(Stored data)

-- the main 'while i + 4 <= length' scan; the list argument is tweet[i:], so 4 ≤ remaining length
-- is the loop guard and word = tweet[i:i+4] is the first four chars; i += 4 drops 4, i += 1 drops 1.
def pvLoopA : List Char → List Char → Nat → Nat → List Char
  | c1 :: c2 :: c3 :: c4 :: rest, res, fire, fury =>
    if [c1, c2, c3, c4] = "FIRE".toList then
      if fury ≠ 0 then pvLoopA rest (res ++ pvFuryMsg fury) (fire + 1) 0
      else pvLoopA rest res (fire + 1) fury
    else if [c1, c2, c3, c4] = "FURY".toList then
      if fire ≠ 0 then pvLoopA rest (res ++ pvFireMsg fire) 0 (fury + 1)
      else pvLoopA rest res fire (fury + 1)
    else pvLoopA (c2 :: c3 :: c4 :: rest) res fire fury
  | _, res, fire, fury =>
    (res ++ (if fire ≠ 0 then pvFireMsg fire else [])) ++ (if fury ≠ 0 then pvFuryMsg fury else [])
termination_by l => l.length
decreasing_by all_goals (simp <;> omega)

def fire_and_fury (tweet : String) : String :=
  if PySem.Str.count tweet "FIRE" = 0 ∧ PySem.Str.count tweet "FURY" = 0 then "Fake tweet."
  else if pvPopCheck (PySem.Set.ofList tweet.toList) then "Fake tweet."
  else String.ofList (PySem.List.slice (pvLoopA tweet.toList [] 0 0) (some 1) none)  -- res[1:]

-- ===== PORT B =====

-- tokenize: leftmost non-overlapping 'FIRE'/'FURY' matches, left to right
def pvTokens : List Char → List (List Char)
  | c1 :: c2 :: c3 :: c4 :: rest =>
    if [c1, c2, c3, c4] = "FIRE".toList ∨ [c1, c2, c3, c4] = "FURY".toList then
      [c1, c2, c3, c4] :: pvTokens rest
    else pvTokens (c2 :: c3 :: c4 :: rest)
  | _ => []
termination_by l => l.length
decreasing_by all_goals (simp <;> omega)

-- 'if runs and runs[-1][0] == t: runs[-1][1] += 1 else: runs.append([t, 1])'
def pvAddRun (runs : List (List Char × Nat)) (t : List Char) : List (List Char × Nat) :=
  match runs.getLast? with
  | some (t', n) => if t' = t then runs.dropLast ++ [(t', n + 1)] else runs ++ [(t, 1)]
  | none => [(t, 1)]

-- the phrase for one (token, count) run
def pvPhrase (p : List Char × Nat) : List Char :=
  if p.1 = "FIRE".toList then "You ".toList ++ pvRep "and you ".toList (p.2 - 1) ++ "are fired!".toList
  else "I am ".toList ++ pvRep "really ".toList (p.2 - 1) ++ "furious.".toList

def fire_and_fury_alt (tweet : String) : String :=
  if PySem.Str.count tweet "FIRE" = 0 ∧ PySem.Str.count tweet "FURY" = 0 then "Fake tweet."
  else if tweet.toList.any (fun c => ¬ ("EFIRUY".toList.contains c)) then "Fake tweet."
  else String.ofList (PySem.Chars.join " ".toList
    (((pvTokens tweet.toList).foldl pvAddRun []).map pvPhrase))  -- ' '.join(phrases)
-- pv_equiv track=rewrite | github.com/thepauljones/advent-of-code | 2023/day12/01.py | get_count_groups
-- ===== SOURCE A (Python) =====
-- def get_count_groups(pattern):
--     isGroup = False
--     result = []
--
--     groupStart = 0
--     for i, char in enumerate(pattern):
--         if isGroup is not True and char == "#":
--             isGroup = True
--             groupStart = i
--
--         if isGroup and char != "#":
--             result.append(i - groupStart)
--             isGroup = False
--
--         if i == len(pattern) - 1 and isGroup:
--             result.append(i - groupStart + 1)
--
--     return result
-- ===== SOURCE B (Python) =====
-- def get_count_groups(pattern):
--     masked = "".join(c if c == "#" else " " for c in pattern)
--     return [len(run) for run in masked.split()]
-- ===== Notes on version B (the rewrite author's own statement) =====
-- stated objective: idiomatic
-- what changed: Replaces A's index/state-machine loop (isGroup/groupStart flags plus a last-character special case) with masking every non-'#' character to a space and mapping len over str.split()'s runs.
import Mathlib
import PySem

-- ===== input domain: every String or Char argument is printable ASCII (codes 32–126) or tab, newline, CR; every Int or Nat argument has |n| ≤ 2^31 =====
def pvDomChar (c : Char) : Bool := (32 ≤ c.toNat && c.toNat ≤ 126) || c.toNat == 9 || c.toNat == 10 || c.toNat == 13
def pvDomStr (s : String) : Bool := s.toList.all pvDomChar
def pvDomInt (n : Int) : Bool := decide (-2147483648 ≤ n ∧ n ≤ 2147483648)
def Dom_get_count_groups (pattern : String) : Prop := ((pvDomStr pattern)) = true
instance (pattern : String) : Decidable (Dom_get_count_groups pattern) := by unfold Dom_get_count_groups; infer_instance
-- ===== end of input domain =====

-- B masks every non-'#' character to a space and maps len over str.split()'s runs,
-- replacing A's isGroup/groupStart state machine and last-character special case (objective: idiomatic).

-- ===== PORT A =====
def pvStepA (n : Int) (st : Bool × Int × List Int) (p : Int × Char) : Bool × Int × List Int :=
  let isGroup := st.1
  let groupStart := st.2.1
  let result := st.2.2
  let i := p.1
  let char := p.2
  let (isGroup, groupStart) := if (!isGroup) && (char == '#') then (true, i) else (isGroup, groupStart)
  let (result, isGroup) := if isGroup && (char != '#') then (result ++ [i - groupStart], false) else (result, isGroup)
  let result := if (i == n - 1) && isGroup then result ++ [i - groupStart + 1] else result
  (isGroup, groupStart, result)

def get_count_groups (pattern : String) : List Int :=
  ((PySem.List.enumerate pattern.toList 0).foldl (pvStepA (PySem.Str.len pattern)) (false, 0, [])).2.2

-- ===== PORT B =====
def get_count_groups_alt (pattern : String) : List Int :=
  let masked : String := String.ofList (pattern.toList.map (fun c => if c == '#' then c else ' '))
  (PySem.Str.split₀ masked).map (fun run => PySem.Str.len run)

-- ===== PRECONDITION & SPEC =====
def Spec_get_count_groups (pattern : String) (out : List Int) : Prop := out = get_count_groups_alt pattern
instance (pattern : String) (out : List Int) : Decidable (Spec_get_count_groups pattern out) := by unfold Spec_get_count_groups; infer_instance

-- ===== CLAIM (what is proved, stated in full; the proofs are below) =====
def Claim_equal_get_count_groups : Prop := ∀ (pattern : String), Dom_get_count_groups pattern → Spec_get_count_groups pattern (get_count_groups pattern)

-- ===== LEMMAS AND PROOFS =====

-- common model: pvModel s k = group lengths of s, with k '#'s of an open run already seen
def pvModel : List Char → Nat → List Int
  | [], k => if k = 0 then [] else [(k : Int)]
  | c :: s, k => if c = '#' then pvModel s (k + 1) else (if k = 0 then [] else [(k : Int)]) ++ pvModel s 0

lemma pvA_go (n : Int) : ∀ (s : List Char) (i st : Int) (g : Bool) (res : List Int) (k : Nat),
    i + s.length = n →
    (if g then (st = i - k ∧ 1 ≤ k ∧ s ≠ []) else k = 0) →
    ((PySem.List.enumerate s i).foldl (pvStepA n) (g, st, res)).2.2 = res ++ pvModel s k := by
  intro s
  induction s with
  | nil =>
    intro i st g res k hn hg
    cases g with
    | false => simp at hg; simp [PySem.List.enumerate, pvModel, hg]
    | true => simp at hg
  | cons c rest ih =>
    intro i st g res k hn hg
    rw [PySem.List.enumerate_cons, List.foldl_cons]
    by_cases hc : c = '#'
    · cases g with
      | false =>
        simp only [if_neg (Bool.false_ne_true)] at hg
        subst hg
        by_cases hrest : rest = []
        · subst hrest
          have hi : i = n - 1 := by simp at hn; omega
          simp [pvStepA, hc, hi, pvModel, PySem.List.enumerate]
        · have hi : ¬ (i = n - 1) := by
            have : (0:Int) < rest.length := by
              cases rest with
              | nil => exact absurd rfl hrest
              | cons a b => simp
            simp at hn ⊢; omega
          have := ih (i + 1) i true res 1 (by simp at hn ⊢; omega)
            (by simp [hrest])
          simp only [pvStepA, hc] at *
          simpa [pvStepA, hc, hi, pvModel] using this
      | true =>
        simp only [if_pos rfl] at hg
        obtain ⟨hst, hk, -⟩ := hg
        by_cases hrest : rest = []
        · subst hrest
          have hi : i = n - 1 := by simp at hn; omega
          have hke : i - st + 1 = ((k : Int) + 1) := by omega
          simp [pvStepA, hc, hi, pvModel, PySem.List.enumerate, hke]
          all_goals omega
        · have hi : ¬ (i = n - 1) := by
            have : (0:Int) < rest.length := by
              cases rest with
              | nil => exact absurd rfl hrest
              | cons a b => simp
            simp at hn ⊢; omega
          have := ih (i + 1) st true res (k + 1) (by simp at hn ⊢; omega)
            (by simp [hrest]; push_cast; omega)
          simpa [pvStepA, hc, hi, pvModel] using this
    · cases g with
      | false =>
        simp only [if_neg (Bool.false_ne_true)] at hg
        subst hg
        have := ih (i + 1) st false res 0 (by simp at hn ⊢; omega) (by simp)
        simpa [pvStepA, hc, pvModel] using this
      | true =>
        simp only [if_pos rfl] at hg
        obtain ⟨hst, hk, -⟩ := hg
        have hk0 : ¬ (k = 0) := by omega
        have hke : i - st = (k : Int) := by omega
        have := ih (i + 1) st false (res ++ [(k : Int)]) 0 (by simp at hn ⊢; omega) (by simp)
        simpa [pvStepA, hc, pvModel, hk0, hke] using this

lemma pvB_go : ∀ (s cur : List Char) (acc : List (List Char)),
    ((PySem.Chars.split₀.go (s.map (fun c => if c == '#' then c else ' ')) cur acc).map
        (fun r => (r.length : Int)))
      = acc.reverse.map (fun r => (r.length : Int)) ++ pvModel s cur.length := by
  intro s
  induction s with
  | nil =>
    intro cur acc
    by_cases hcur : cur = [] <;>
      simp [PySem.Chars.split₀.go, pvModel, hcur, List.isEmpty_iff]
  | cons c rest ih =>
    intro cur acc
    by_cases hc : c = '#'
    · have hsp : PySem.Chars.isspace '#' = false := by decide
      simpa [PySem.Chars.split₀.go, hc, hsp, pvModel] using ih ('#' :: cur) acc
    · have hsp : PySem.Chars.isspace ' ' = true := by decide
      by_cases hcur : cur = []
      · subst hcur
        simpa [PySem.Chars.split₀.go, hc, hsp, pvModel] using ih [] acc
      · have := ih [] (cur.reverse :: acc)
        simp only [List.length_nil] at this
        simpa [PySem.Chars.split₀.go, hc, hsp, pvModel, List.isEmpty_iff, hcur] using this

-- ===== VERDICT (by name: the statement is the Claim_ definition above) =====
theorem get_count_groups_spec : Claim_equal_get_count_groups := by
  intro pattern _
  unfold Spec_get_count_groups get_count_groups get_count_groups_alt
  have hA := pvA_go (PySem.Str.len pattern) pattern.toList 0 0 false [] 0
    (by simp [PySem.Str.len]) (by simp)
  have hB := pvB_go pattern.toList [] []
  rw [hA, List.nil_append]
  simp only [PySem.Str.split₀, PySem.Chars.split₀, List.map_map]
  have hm : (String.ofList (pattern.toList.map (fun c => if c == '#' then c else ' '))).toList
      = pattern.toList.map (fun c => if c == '#' then c else ' ') := by simp
  rw [hm]
  rw [show ((fun run => PySem.Str.len run) ∘ String.ofList)
      = (fun r : List Char => (r.length : Int)) from by
    funext r; simp [PySem.Str.len]]
  simpa using hB.symm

**Requirement**.
Your reply should hold only the lines from the first line of the records through the one with "(res ++ (if", reproduced word for word.

**Result**.
-- the main 'while i + 4 <= length' scan; the list argument is tweet[i:], so 4 ≤ remaining length
-- is the loop guard and word = tweet[i:i+4] is the first four chars; i += 4 drops 4, i += 1 drops 1.
def pvLoopA : List Char → List Char → Nat → Nat → List Char
  | c1 :: c2 :: c3 :: c4 :: rest, res, fire, fury =>
    if [c1, c2, c3, c4] = "FIRE".toList then
      if fury ≠ 0 then pvLoopA rest (res ++ pvFuryMsg fury) (fire + 1) 0
      else pvLoopA rest res (fire + 1) fury
    else if [c1, c2, c3, c4] = "FURY".toList then
      if fire ≠ 0 then pvLoopA rest (res ++ pvFireMsg fire) 0 (fury + 1)
      else pvLoopA rest res fire (fury + 1)
    else pvLoopA (c2 :: c3 :: c4 :: rest) res fire fury
  | _, res, fire, fury =>
    (res ++ (if fire ≠ 0 then pvFireMsg fire else [])) ++ (if fury ≠ 0 then pvFuryMsg fury else [])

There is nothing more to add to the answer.